The ATO has stuck to their guns on the view that a Trust Split creates a new trust (and hence a CGT Event), however they have made it clear that a separation of powers within a trust (which I call an ‘Internal Trust Split’) will not trigger CGT. An Internal Trust Split has been a strategy for segregating trust assets I have used more and more for clients since TD 2018/D3, and so it is good news that there is CGT certainty for that strategy.

On Friday 13th December 2019 (an unlucky day?) the ATO has finally published a completed version of the Draft ruling TD 2018/D3 (explained here and now called TD 2019/14). Initial feedback I received from the ATO was that we would have the final ruling by December 2018… I guess the ‘December’ part of that indication was correct!

What If I Have Effected a Trust Split in the Past?

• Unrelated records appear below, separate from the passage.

-- pv_equiv track=rewrite | github.com/proycon/clam | clam/common/data.py | escapeshelloperators
-- ===== SOURCE A (Python) =====
-- def escapeshelloperators(s):
--     inquote = False
--     indblquote = False
--     o = ""
--     for c in s:
--         if c == "'" and not indblquote:
--             inquote = not inquote
--             o += c
--         elif c == '"' and not inquote:
--             indblquote = not indblquote
--             o += c
--         elif not inquote and not indblquote:
--             if c == '|':
--                 o += '%PIPE%'
--             elif c == '>':
--                 o +=  '%OUT%'
--             elif c == '<':
--                 o += '%IN%'
--             elif c == '&':
--                 o += '%AMP%'
--             elif c == '!':
--                 o += '%EXCL%'
--             else:
--                 o += c
--         else:
--             o += c
--     return o
-- ===== SOURCE B (Python) =====
-- def escapeshelloperators(s):
--     # Span-jumping rewrite: skip whole quoted spans via str.find instead of a
--     # per-character state machine with toggling flags.
--     repl = {'|': '%PIPE%', '>': '%OUT%', '<': '%IN%', '&': '%AMP%', '!': '%EXCL%'}
--     out = []
--     i = 0
--     n = len(s)
--     while i < n:
--         c = s[i]
--         if c == "'" or c == '"':
--             j = s.find(c, i + 1)
--             if j == -1:
--                 out.append(s[i:])
--                 i = n
--             else:
--                 out.append(s[i:j + 1])
--                 i = j + 1
--         else:
--             out.append(repl.get(c, c))
--             i += 1
--     return ''.join(out)
-- ===== Notes on version B (the rewrite author's own statement) =====
-- stated objective: alternative
-- what changed: Replaced A's per-character state machine with two toggling quote flags by a span-jumping scan that consumes each quoted span in one step via str.find/slicing and maps operator chars through a dict, joining collected pieces at the end.
import Mathlib
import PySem

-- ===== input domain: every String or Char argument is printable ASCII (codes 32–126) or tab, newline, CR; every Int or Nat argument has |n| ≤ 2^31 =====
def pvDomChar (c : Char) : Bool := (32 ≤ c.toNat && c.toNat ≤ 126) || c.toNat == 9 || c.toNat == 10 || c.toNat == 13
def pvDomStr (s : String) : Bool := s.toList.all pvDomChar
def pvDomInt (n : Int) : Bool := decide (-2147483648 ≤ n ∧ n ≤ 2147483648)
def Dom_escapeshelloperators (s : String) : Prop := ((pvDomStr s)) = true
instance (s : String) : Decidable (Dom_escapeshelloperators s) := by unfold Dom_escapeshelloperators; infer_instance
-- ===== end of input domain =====

-- B replaces A's per-character two-flag state machine by a span-jumping scan that
-- consumes each quoted span in one step (objective: alternative decomposition).

-- ===== PORT A =====
-- one step of A's loop: state = (inquote, indblquote, accumulated output chars)
def eAStep (st : Bool × Bool × List Char) (c : Char) : Bool × Bool × List Char :=
  let (inq, indq, o) := st
  if c = '\'' ∧ indq = false then (!inq, indq, o ++ [c])
  else if c = '"' ∧ inq = false then (inq, !indq, o ++ [c])
  else if inq = false ∧ indq = false then
    if c = '|' then (inq, indq, o ++ "%PIPE%".toList)
    else if c = '>' then (inq, indq, o ++ "%OUT%".toList)
    else if c = '<' then (inq, indq, o ++ "%IN%".toList)
    else if c = '&' then (inq, indq, o ++ "%AMP%".toList)
    else if c = '!' then (inq, indq, o ++ "%EXCL%".toList)
    else (inq, indq, o ++ [c])
  else (inq, indq, o ++ [c])

def escapeshelloperators (s : String) : String :=
  String.mk (s.toList.foldl eAStep (false, false, ([] : List Char))).2.2

-- ===== PORT B =====
-- B's replacement table (Python dict repl.get c c)
def eRepl (c : Char) : List Char :=
  if c = '|' then "%PIPE%".toList
  else if c = '>' then "%OUT%".toList
  else if c = '<' then "%IN%".toList
  else if c = '&' then "%AMP%".toList
  else if c = '!' then "%EXCL%".toList
  else [c]

-- B's while loop: jump over a whole quoted span at once (s.find → takeWhile/dropWhile)
def eBGo : List Char → List Char
  | [] => []
  | c :: rest =>
    if c = '\'' ∨ c = '"' then
      match h : rest.dropWhile (· ≠ c) with
      | [] => c :: rest
      | _ :: tail => c :: (rest.takeWhile (· ≠ c) ++ c :: eBGo tail)
    else eRepl c ++ eBGo rest
termination_by l => l.length
decreasing_by
  · have h1 : (rest.dropWhile (· ≠ c)).length ≤ rest.length := rest.length_dropWhile_le _
    rw [h] at h1
    simp only [List.length_cons] at h1 ⊢
    omega
  · simp only [List.length_cons]; omega

def escapeshelloperators_alt (s : String) : String := String.mk (eBGo s.toList)

-- ===== PRECONDITION & SPEC =====
def Spec_escapeshelloperators (s : String) (out : String) : Prop := out = escapeshelloperators_alt s
instance (s : String) (out : String) : Decidable (Spec_escapeshelloperators s out) := by unfold Spec_escapeshelloperators; infer_instance

-- ===== CLAIM (what is proved, stated in full; the proofs are below) =====
def Claim_equal_escapeshelloperators : Prop := ∀ (s : String), Dom_escapeshelloperators s → Spec_escapeshelloperators s (escapeshelloperators s)

-- ===== LEMMAS AND PROOFS =====

lemma eAStep_quoted (q : Char) (hq : q = '\'' ∨ q = '"') :
    ∀ (l : List Char) (o : List Char),
      ((l.foldl eAStep (if q = '\'' then (true, false, o) else (false, true, o))).2.2)
      = (match l.dropWhile (· ≠ q) with
         | [] => o ++ l
         | _ :: tail =>
             ((tail.foldl eAStep (false, false, o ++ l.takeWhile (· ≠ q) ++ [q])).2.2)) := by
  intro l
  induction l with
  | nil => intro o; rcases hq with rfl | rfl <;> simp
  | cons d l' ih =>
    intro o
    by_cases hd : d = q
    · subst hd
      rcases hq with rfl | rfl <;>
        simp [eAStep, List.dropWhile, List.takeWhile]
    · rcases hq with rfl | rfl
      · simp only [reduceIte] at ih
        have hstep : eAStep (true, false, o) d = (true, false, o ++ [d]) := by
          simp [eAStep, hd]
        simp only [reduceIte, List.foldl_cons, hstep]
        rw [ih (o ++ [d])]
        simp only [ne_eq, decide_not] at ih ⊢
        cases hdw : List.dropWhile (fun x => !decide (x = '\'')) l' <;>
          simp [hd, hdw]
      · simp only [Char.reduceEq, reduceIte] at ih
        have hstep : eAStep (false, true, o) d = (false, true, o ++ [d]) := by
          simp [eAStep, hd]
        simp only [List.foldl_cons, if_neg (show ¬('"' : Char) = '\'' by decide), hstep]
        rw [ih (o ++ [d])]
        simp only [ne_eq, decide_not] at ih ⊢
        cases hdw : List.dropWhile (fun x => !decide (x = '"')) l' <;>
          simp [hd, hdw]


lemma eBGo_cons_quote (c : Char) (hc : c = '\'' ∨ c = '"') (rest : List Char) :
    eBGo (c :: rest)
    = (match rest.dropWhile (· ≠ c) with
       | [] => c :: rest
       | _ :: tail => c :: (rest.takeWhile (· ≠ c) ++ c :: eBGo tail)) := by
  rw [eBGo]
  rw [if_pos hc]
  cases hdw : rest.dropWhile (· ≠ c) <;> simp only [hdw]

lemma eBGo_cons_op (c : Char) (hc : ¬(c = '\'' ∨ c = '"')) (rest : List Char) :
    eBGo (c :: rest) = eRepl c ++ eBGo rest := by
  rw [eBGo]
  rw [if_neg hc]

lemma eA_neutral_n : ∀ (n : Nat) (l : List Char), l.length ≤ n → ∀ (o : List Char),
    ((l.foldl eAStep (false, false, o)).2.2) = o ++ eBGo l := by
  intro n
  induction n with
  | zero =>
    intro l hl o
    have : l = [] := List.eq_nil_of_length_eq_zero (Nat.le_zero.mp hl)
    subst this; simp [eBGo]
  | succ n ih =>
    intro l hl o
    cases l with
    | nil => simp [eBGo]
    | cons c rest =>
      by_cases hq : c = '\'' ∨ c = '"'
      · rw [eBGo_cons_quote c hq rest]
        have hlen : rest.length ≤ n := by
          simp only [List.length_cons] at hl; omega
        rcases hq with rfl | rfl
        · have hstep : eAStep (false, false, o) '\'' = (true, false, o ++ ['\'']) := by
            simp [eAStep]
          have hquo := eAStep_quoted '\'' (Or.inl rfl) rest (o ++ ['\''])
          simp only [reduceIte] at hquo
          simp only [List.foldl_cons, hstep, hquo]
          simp only [ne_eq, decide_not]
          cases hdw : rest.dropWhile (fun x => !decide (x = '\'')) with
          | nil => simp
          | cons hdd tail =>
            have htl : tail.length ≤ n := by
              have h1 : (rest.dropWhile (fun x => !decide (x = '\''))).length ≤ rest.length :=
                rest.length_dropWhile_le _
              rw [hdw] at h1; simp only [List.length_cons] at h1; omega
            simp [ih tail htl]
        · have hstep : eAStep (false, false, o) '"' = (false, true, o ++ ['"']) := by
            simp [eAStep]
          have hquo := eAStep_quoted '"' (Or.inr rfl) rest (o ++ ['"'])
          simp only [Char.reduceEq, reduceIte] at hquo
          simp only [List.foldl_cons, hstep, hquo]
          simp only [ne_eq, decide_not]
          cases hdw : rest.dropWhile (fun x => !decide (x = '"')) with
          | nil => simp
          | cons hdd tail =>
            have htl : tail.length ≤ n := by
              have h1 : (rest.dropWhile (fun x => !decide (x = '"'))).length ≤ rest.length :=
                rest.length_dropWhile_le _
              rw [hdw] at h1; simp only [List.length_cons] at h1; omega
            simp [ih tail htl]
      · rw [eBGo_cons_op c hq rest]
        obtain ⟨h1, h2⟩ := not_or.mp hq
        have hstep : eAStep (false, false, o) c = (false, false, o ++ eRepl c) := by
          by_cases b1 : c = '|' <;> by_cases b2 : c = '>' <;> by_cases b3 : c = '<' <;>
            by_cases b4 : c = '&' <;> by_cases b5 : c = '!' <;>
            simp_all [eAStep, eRepl]
        have hlen : rest.length ≤ n := by
          simp only [List.length_cons] at hl; omega
        simp only [List.foldl_cons, hstep, ih rest hlen]
        simp

lemma eA_neutral (l : List Char) (o : List Char) :
    ((l.foldl eAStep (false, false, o)).2.2) = o ++ eBGo l :=
  eA_neutral_n l.length l (Nat.le_refl _) o


-- ===== VERDICT (by name: the statement is the Claim_ definition above) =====
theorem escapeshelloperators_spec : Claim_equal_escapeshelloperators := by
  intro s _
  unfold Spec_escapeshelloperators escapeshelloperators escapeshelloperators_alt
  rw [eA_neutral, List.nil_append]
-- pv_equiv track=rewrite | github.com/Wilson0825/Coding-challenges | Codejam 2018/Qualification/Universe/universe.py | save_universe
-- ===== SOURCE A (Python) =====
-- def save_universe(target, program):
--     cur_dmg = 0
--     cur_power = 1
--     for step in program:
--         if step == 'C':
--             cur_power *= 2
--         elif step == 'S':
--             cur_dmg += cur_power
--     result = 0
--     flag = 1
--     while flag == 1 and cur_dmg > target:
--         n_c = 1
--         for i in range(len(program) - 1, 0, -1):
--             if program[i] == 'C':
--                 n_c += 1
--             elif program[i] == 'S' and program[i-1] == 'C':
--                 program[i], program[i-1] = program[i-1], program[i]
--                 result += 1
--                 cur_dmg -= cur_power >> n_c
--                 flag = 1
--                 break
--             else:
--                 flag = 0
--     if cur_dmg > target:
--         return 'IMPOSSIBLE'
--     return str(result)
-- ===== SOURCE B (Python) =====
-- def save_universe(target, program):
--     # One pass compiles the program into (exponent, floor) pairs -- one per 'S',
--     # exponent = number of 'C' before it, floor = number of 'C' before its
--     # segment (segments are delimited by non-'C'/'S' instructions, across which
--     # no swap can move an 'S').  Greedy loop then repeatedly halves the
--     # strongest still-reducible shot instead of rescanning/mutating the
--     # instruction list.  Does not mutate `program` (A swaps it in place).
--     dmg = 0
--     c = 0
--     floor = 0
--     pairs = []
--     for step in program:
--         if step == 'C':
--             c += 1
--         elif step == 'S':
--             dmg += 1 << c
--             pairs.append([c, floor])
--         else:
--             floor = c
--     swaps = 0
--     while dmg > target:
--         best = None
--         for p in pairs:
--             if p[0] > p[1] and (best is None or p[0] > best[0]):
--                 best = p
--         if best is None:
--             return 'IMPOSSIBLE'
--         best[0] -= 1
--         dmg -= 1 << best[0]
--         swaps += 1
--     return str(swaps)
-- ===== Notes on version B (the rewrite author's own statement) =====
-- stated objective: alternative
-- what changed: B compiles the program once into (exponent, floor) pairs for the shots and greedily halves the strongest reducible shot on that numeric list, instead of A's repeated right-to-left rescans of the mutated instruction list looking for an adjacent 'CS' to swap; B also does not mutate the input list (A swaps it in place).
import Mathlib
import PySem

The ATO has given a bit of comfort to people who have done a Trust Split, while keeping the door open, saying

It is recognised that the Commissioner’s view of the potential CGT implications of the arrangement discussed in this Determination may have been subject to conjecture prior to the publication of TD 2018/D3 on 11 July 2018. The Commissioner will not devote compliance resources to apply the views expressed in this Determination to arrangements entered into before this date. However, if the Commissioner is asked or required to state a view (for example, in a private ruling or in submissions in a litigation matter), the Commissioner will do so consistently with the views set out in this Determination.”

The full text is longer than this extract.